Tuesday, January 27, 2015

Just Like Us

The Civil War is the first that we really have actual images of that have survived and can give an actual visual impression of.  Most of us have a very limited opinion and imagery of this time, but the more I delve into it, the more I am fascinated by the actuality of it.

We have heard of the battles, the commanders, the causes, the flags, the strategies and the results, but it is the people that intrigue me. The flesh and blood, just like us human beings that were caught up in this earth-shattering event that nearly tore our country in half, and effected every ancestor of any American who had one arrive here prior to this time. The faces tell the tales. Of people just like us.

The above Union soldier had his "Swag" going on. His cockiness comes across in his photo.

Belle Boyd, a confederate spy. Attractive and tempting, she was considered successful in her operations and aims. She reminds me a little of a young Susan Sarandon.

Frances Hook, one of over 400 documented women who fought in the Civil War. Some entered under the guise of being male. Others wore a partial uniform and did not disguise their femininity, like Frances.

A pretty young Civil War nurse. She reminds me of a young girl I know today.

A Civil War pin-up girl. No, Mae West and Betty Grable were not the first pinup girls that wooed men on through a War. No, they were not considered proper for Antebellum ladies, but there were always those young widows,  fatherless girls, and disenfranchised misses who "had to do what they had to do".

Another female soldier. They took all of the same risks that the men did. It was reported that there were two unidentified female bodies found dead at the Battle of Gettysburg, both Confederate. Why they fought would be as varied as who they were. Perhaps they could not bear to be away from their husband, fiance, brothers or father. Perhaps they had nowhere to go or nothing to do when the men in their families marched off to war. Maybe they posed as male soldiers because they needed the money.

Don't this guy look a little like the kid you just ran into at the Speedy Mart?

Another chick, this one in Union garb. She had a bit of a flair going on, didn't she?

Edmund Ruffin. He was 65 years old when he joined the Confederate Army in Virginia. At first glance, he looks a little like a Native American. I don't know his genetics, however, he was known as a Virginian planter, and a agriculturalist. His studies and findings on soil conservation and use would peg him as "The Father of Soil Chemistry". He is also identified as one of 3 people who may have fired the first shot at Fort Sumter. He was a supporter of states rights and left Virginia and joined the Palmetto Guards in South Carolina.

Civil War doctor, Mary Edwards Walker.

General Eli S. Parker. He was a Seneca Indian and was appointed by U. S. Grant as Commissioner of Indian affairs.

Another Native American who fought in the Civil War.

Parker with his daughter. She shows little of her Native American heritage. The family passed into the European-American community.

Many Native Americans married into African-American families as well as families of Caucasian-European descent. As a result, Native Americans could range in appearance to a broad spectrum of phenotypes.

A very young soldier. This war took in young boys, old men, women, and actually anybody who would pick up a gun and fight.

I believe I just saw this handsome young man skateboarding down by the YMCA. Looks a little bit like Justin Bieber.

A Civil War soldier and Native American Scout.

Below, the First Louisiana Native Guard. Enough Said.

Next, another team of Soldiers that would not normally come to mind.

These two young friends liked to show off their weaponry like most teenaged boys. However, the times and era make this photo highly unusual. They are identified as Sgt. Andrew Martin Chandler and Silas Chandler.

This soldier likely has an interesting family tree.

As does this gentleman.
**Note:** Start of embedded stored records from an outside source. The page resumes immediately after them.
theorem pvDot_main (text : String) (mc : Int) :
    ∀ (fuel : Nat) (p : Nat) (d : Int), p ≤ text.toList.length → (mc - p).toNat < fuel →
    ((List.range' p (min text.toList.length (max 0 mc).toNat - p)).foldl
        (pvDotStep text.toList) d)
      = (match (pvFindLoop text mc ". " 2 fuel (p : Int) []).getLast? with
          | some v => v - 2 | none => d)
    ∧ (∀ v, (pvFindLoop text mc ". " 2 fuel (p : Int) []).getLast? = some v → 2 ≤ v) := by
  intro fuel
  induction fuel with
  | zero => intro p d _ hf; omega
  | succ fuel ih =>
    intro p d hk hfuel
    set cs := text.toList with hcs
    set L := min cs.length (max 0 mc).toNat with hL
    have hLle : (L : Int) ≤ max 0 mc := by
      have : L ≤ (max 0 mc).toNat := Nat.min_le_right _ _
      omega
    clear_value L
    simp only [pvFindLoop]
    by_cases hpm : (p : Int) < mc
    · simp only [hpm, if_true]
      simp only [PySem.Str.findFrom_eq, (by decide : ". ".toList = ['.', ' ']), ← hcs]
      by_cases hf : PySem.Chars.findFrom cs ['.', ' '] (p : Int) none = -1
      · have hno := (PySem.Chars.findFrom_natCast_eq_neg_one_iff cs ['.', ' '] p hk).mp hf
        have hnoop : (List.range' p (L - p)).foldl (pvDotStep cs) d = d := by
          apply pvDot_noop
          intro i hi
          have hmem := (List.mem_range'_1).mp hi
          have := pvNoInfix cs ['.', ' '] p hno i hmem.1
          rw [pvPrefix_two] at this
          exact this
        simp [hf, hnoop]
      · obtain ⟨hpf, hpre, hmin⟩ := PySem.Chars.findFrom_natCast_spec cs ['.', ' '] p hk hf
        set f := PySem.Chars.findFrom cs ['.', ' '] (p : Int) none with hfdef
        have hf0 : 0 ≤ f := le_trans (by omega) hpf
        have hfq : f = (f.toNat : Int) := (Int.toNat_of_nonneg hf0).symm
        set q := f.toNat with hq
        have hqval : (q : Int) = f := by rw [hq]; omega
        clear_value q f
        have hpq : p ≤ q := by omega
        have hcq := (pvPrefix_two cs q '.' ' ').mp hpre
        have hq1len : q + 1 < cs.length := by
          rcases List.getElem?_eq_some_iff.mp hcq.2 with ⟨h, _⟩; exact h
        by_cases hfm : mc ≤ f
        · have hnoop : (List.range' p (L - p)).foldl (pvDotStep cs) d = d := by
            apply pvDot_noop
            intro i hi
            have hmem := (List.mem_range'_1).mp hi
            have := hmin i hmem.1 (by omega)
            rw [pvPrefix_two] at this
            exact this
          simp [hf, hfm, hnoop]
        · -- a match at q < mc: step there, recurse from q + 2
          have hqm : (q : Int) < mc := by omega
          have hqL : q < L := by omega
          have hsplit : List.range' p (L - p)
              = List.range' p (q - p) ++ List.range' q (L - q) :=
            pvRange'_split p q L hpq (by omega)
          have hnoop : (List.range' p (q - p)).foldl (pvDotStep cs) d = d := by
            apply pvDot_noop
            intro i hi
            have hmem := (List.mem_range'_1).mp hi
            have := hmin i hmem.1 (by omega)
            rw [pvPrefix_two] at this
            exact this
          have hstep : List.range' q (L - q) = q :: List.range' (q+1) (L - (q+1)) := by
            obtain ⟨n, hn⟩ : ∃ n, L - q = n + 1 := ⟨L - q - 1, by omega⟩
            rw [hn]
            have hn' : n = L - (q+1) := by omega
            rw [hn', List.range'_succ]
          -- the consumed ' ' at q+1 is skipped by the recursion and is a no-op for the scan
          have hskip : (List.range' (q+1) (L - (q+1))).foldl (pvDotStep cs) (q : Int)
              = (List.range' (q+2) (L - (q+2))).foldl (pvDotStep cs) (q : Int) := by
            by_cases h1 : q + 1 < L
            · have : List.range' (q+1) (L - (q+1)) = (q+1) :: List.range' (q+2) (L - (q+2)) := by
                obtain ⟨n, hn⟩ : ∃ n, L - (q+1) = n + 1 := ⟨L - (q+1) - 1, by omega⟩
                rw [hn]
                have hn' : n = L - (q+2) := by omega
                rw [hn', List.range'_succ]
              rw [this, List.foldl_cons]
              have : pvDotStep cs (q : Int) (q+1) = (q : Int) := by
                simp [pvDotStep, hcq.2]
              rw [this]
            · rw [show L - (q+1) = 0 by omega, show L - (q+2) = 0 by omega]
              simp
          have hq2f : (mc - ((q + 2 : Nat) : Int)).toNat < fuel := by
            have h1 : (p : Int) < mc := hpm
            have h2 : (mc - (p : Int)).toNat < fuel + 1 := hfuel
            omega
          have hih := ih (q+2) (q : Int) (by omega) hq2f
          have hcast : ((q + 2 : Nat) : Int) = f + 2 := by
            push_cast
            rw [hqval]
          have hmain := hih.1
          have hvals := hih.2
          rw [hcast] at hmain hvals
          have hrec : pvFindLoop text mc ". " 2 fuel (f + 2) ([] ++ [f + 2])
              = [f + 2] ++ pvFindLoop text mc ". " 2 fuel (f + 2) [] := by
            rw [List.nil_append, pvFindLoop_acc]
          simp only [hf, hfm, if_false, or_false, if_neg (by omega : ¬ f = -1)]
          rw [hrec, hsplit, List.foldl_append, hnoop, hstep, List.foldl_cons,
            show pvDotStep cs d q = (q : Int) by simp [pvDotStep, hcq.1, hcq.2], hskip, hmain]
          constructor
          · rcases hlast : (pvFindLoop text mc ". " 2 fuel (f + 2) []).getLast? with _ | v
            · rw [List.getLast?_append, hlast]
              simp only [Option.none_or, List.getLast?_singleton]
              rw [hqval, Int.add_sub_cancel]
            · rw [List.getLast?_append, hlast]
              simp only [Option.some_or]
          · intro v hv
            rw [List.getLast?_append] at hv
            rcases hlast : (pvFindLoop text mc ". " 2 fuel (f + 2) []).getLast? with _ | v'
            · rw [hlast] at hv
              simp only [Option.none_or, List.getLast?_singleton, Option.some.injEq] at hv
              omega
            · rw [hlast] at hv
              simp only [Option.some_or, Option.some.injEq] at hv
              have := hvals v' hlast
              omega
    · have hLp : L ≤ p := by omega
      simp only [hpm, if_false]
      rw [show L - p = 0 from by omega]
      simp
Both appear to be multi-racial. It is unknown how they would identify or be identified, in a census record, say.

The above photo is of Nate Love, who was also know as Deadwood Dick. A Civil War vet, he would become a Cowboy of reknown in the old West after the war. He was born in 1854 and died in 1921. He had some Swagger in his pose, too.

Soldiers were often family men, like the below unidentified Union soldier and his daughter.

The following soldier had a very young bride. I wonder if he made it through the war to come back home to her.

This fellow was obviously a musician, and posing with his wife and daughters.

Sometimes entire families of brothers would enlist, often with their father as well.

What became of these poor children? Did daddy come home?

And the brotherly bonds would last a lifetime.

And in time, the wounds of the scarred country, would begin to heal.

These were not unrelated persons in an ancient, unrelevant time. They were people....just like us.

Below, a Civil War era family that followed their father into war.